GOAL OF THE EXERCISE -> Output each line of the data word for word, from the first through the line that holds "Per-axis decomposition: fold", and leave off whatever follows.

Dataset entries:
***
-- pv_equiv track=rewrite | github.com/GH-Jo/coding_practice | Programmers/캐릭터의 좌표.py | solution
-- ===== SOURCE A (Python) =====
-- def solution(keyinput, board):
--     pos = [0, 0]
--     dic = {'up':[0,1], 'down':[0,-1],
--           'left':[-1,0], 'right':[1,0]}
--     xlim, ylim = board[0]//2, board[1]//2
--     for k in keyinput:
--         x, y = pos
--         dx, dy = dic[k]
--         x = max(-xlim, min(x+dx, xlim))
--         y = max(-ylim, min(y+dy, ylim))
--         pos = x, y
--     return pos
--
--     return answer
-- ===== SOURCE B (Python) =====
-- def solution(keyinput, board):
--     # Per-axis decomposition: fold each axis separately over the key sequence,
--     # clamping that axis at every step (same clamp as the interleaved loop).
--     xlim, ylim = board[0] // 2, board[1] // 2
--     x = 0
--     for k in keyinput:
--         x = max(-xlim, min(x + (-1 if k == 'left' else 1 if k == 'right' else 0), xlim))
--     y = 0
--     for k in keyinput:
--         y = max(-ylim, min(y + (1 if k == 'up' else -1 if k == 'down' else 0), ylim))
--     return (x, y)
-- ===== Notes on version B (the rewrite author's own statement) =====
-- stated objective: alternative
-- what changed: Replaces the single interleaved loop over a direction dictionary by two independent per-axis folds, each clamping only its own coordinate.
-- outside the precondition, e.g. on solution(['up', 'jump'], [4, 4]): A raises KeyError, B returns (0, 1); on solution(['up'], [4]): A raises IndexError, B raises IndexError
import Mathlib
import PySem

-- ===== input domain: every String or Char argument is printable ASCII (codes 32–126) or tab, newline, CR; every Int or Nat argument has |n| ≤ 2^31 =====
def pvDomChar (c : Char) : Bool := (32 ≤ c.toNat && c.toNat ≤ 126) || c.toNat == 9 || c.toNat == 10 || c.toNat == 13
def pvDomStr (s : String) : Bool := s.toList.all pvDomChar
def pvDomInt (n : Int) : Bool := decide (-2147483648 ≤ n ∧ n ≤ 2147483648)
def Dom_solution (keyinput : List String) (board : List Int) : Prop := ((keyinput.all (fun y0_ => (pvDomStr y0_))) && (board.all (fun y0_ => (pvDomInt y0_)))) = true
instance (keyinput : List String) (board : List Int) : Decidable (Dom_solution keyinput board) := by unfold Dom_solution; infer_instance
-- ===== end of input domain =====

-- B replaces A's single interleaved loop over a direction dict by two independent
-- per-axis folds over the key list (objective: alternative decomposition, same cost).


-- ===== PORT A =====
def solutionDic : PySem.Dict String (Int × Int) :=
  PySem.Dict.ofList [("up", (0, 1)), ("down", (0, -1)), ("left", (-1, 0)), ("right", (1, 0))]

def solution (keyinput : List String) (board : List Int) : Int × Int :=
  let xlim : Int := PySem.Int.floordiv ((PySem.List.pyGet? board 0).getD 0) 2
  let ylim : Int := PySem.Int.floordiv ((PySem.List.pyGet? board 1).getD 0) 2
  keyinput.foldl (fun pos k =>
    let d := (solutionDic.get? k).getD (0, 0)   -- dic[k]; Pre_ guarantees the key is present
    (max (-xlim) (min (pos.1 + d.1) xlim), max (-ylim) (min (pos.2 + d.2) ylim)))
    (0, 0)

-- ===== PORT B =====
def solution_alt (keyinput : List String) (board : List Int) : Int × Int :=
  let xlim : Int := PySem.Int.floordiv ((PySem.List.pyGet? board 0).getD 0) 2
  let ylim : Int := PySem.Int.floordiv ((PySem.List.pyGet? board 1).getD 0) 2
  let x := keyinput.foldl (fun x k =>
    max (-xlim) (min (x + (if k = "left" then -1 else if k = "right" then 1 else 0)) xlim)) 0
  let y := keyinput.foldl (fun y k =>
    max (-ylim) (min (y + (if k = "up" then 1 else if k = "down" then -1 else 0)) ylim)) 0
  (x, y)

-- ===== PRECONDITION & SPEC =====
-- Pre_ excludes exactly the inputs where A raises: boards with fewer than 2 cells
-- (IndexError) and key strings outside the direction dict (KeyError).
def Pre_solution (keyinput : List String) (board : List Int) : Prop :=
  2 ≤ board.length ∧ ∀ k ∈ keyinput, k = "up" ∨ k = "down" ∨ k = "left" ∨ k = "right"
instance (keyinput : List String) (board : List Int) : Decidable (Pre_solution keyinput board) := by unfold Pre_solution; infer_instance
def pvWitness_solution : List String × List Int := (["up", "left", "down"], [4, 2])

def Spec_solution (keyinput : List String) (board : List Int) (out : Int × Int) : Prop := out = solution_alt keyinput board
instance (keyinput : List String) (board : List Int) (out : Int × Int) : Decidable (Spec_solution keyinput board out) := by unfold Spec_solution; infer_instance

-- ===== CLAIM (what is proved, stated in full; the proofs are below) =====
def Claim_equal_solution : Prop := ∀ (keyinput : List String) (board : List Int), Dom_solution keyinput board → Pre_solution keyinput board → Spec_solution keyinput board (solution keyinput board)

-- ===== LEMMAS AND PROOFS =====

-- The interleaved fold of A equals the pair of per-axis folds of B, for any start state.
theorem solution_fold_split (xlim ylim : Int) (ks : List String)
    (hk : ∀ k ∈ ks, k = "up" ∨ k = "down" ∨ k = "left" ∨ k = "right") (p : Int × Int) :
    ks.foldl (fun pos k =>
        let d := (solutionDic.get? k).getD (0, 0)
        (max (-xlim) (min (pos.1 + d.1) xlim), max (-ylim) (min (pos.2 + d.2) ylim))) p
    = (ks.foldl (fun x k =>
        max (-xlim) (min (x + (if k = "left" then -1 else if k = "right" then 1 else 0)) xlim)) p.1,
       ks.foldl (fun y k =>
        max (-ylim) (min (y + (if k = "up" then 1 else if k = "down" then -1 else 0)) ylim)) p.2) := by
  induction ks generalizing p with
  | nil => rfl
  | cons k t ih =>
    have hkk := hk k (List.mem_cons_self ..)
    have ht : ∀ k ∈ t, k = "up" ∨ k = "down" ∨ k = "left" ∨ k = "right" :=
      fun k hm => hk k (List.mem_cons_of_mem _ hm)
    simp only [List.foldl_cons]
    rw [ih ht]
    have hup : (solutionDic.get? "up").getD (0, 0) = ((0 : Int), (1 : Int)) := by decide
    have hdown : (solutionDic.get? "down").getD (0, 0) = ((0 : Int), (-1 : Int)) := by decide
    have hleft : (solutionDic.get? "left").getD (0, 0) = ((-1 : Int), (0 : Int)) := by decide
    have hright : (solutionDic.get? "right").getD (0, 0) = ((1 : Int), (0 : Int)) := by decide
    rcases hkk with h | h | h | h <;> subst h <;>
      simp [hup, hdown, hleft, hright]

-- ===== VERDICT (by name: the statement is the Claim_ definition above) =====
theorem solution_spec : Claim_equal_solution := by
  intro keyinput board _ hpre
  unfold Spec_solution solution solution_alt
  exact solution_fold_split _ _ keyinput hpre.2 (0, 0)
***
EXERCISE OUTPUT ->
-- pv_equiv track=rewrite | github.com/GH-Jo/coding_practice | Programmers/캐릭터의 좌표.py | solution
-- ===== SOURCE A (Python) =====
-- def solution(keyinput, board):
--     pos = [0, 0]
--     dic = {'up':[0,1], 'down':[0,-1],
--           'left':[-1,0], 'right':[1,0]}
--     xlim, ylim = board[0]//2, board[1]//2
--     for k in keyinput:
--         x, y = pos
--         dx, dy = dic[k]
--         x = max(-xlim, min(x+dx, xlim))
--         y = max(-ylim, min(y+dy, ylim))
--         pos = x, y
--     return pos
--
--     return answer
-- ===== SOURCE B (Python) =====
-- def solution(keyinput, board):
--     # Per-axis decomposition: fold each axis separately over the key sequence,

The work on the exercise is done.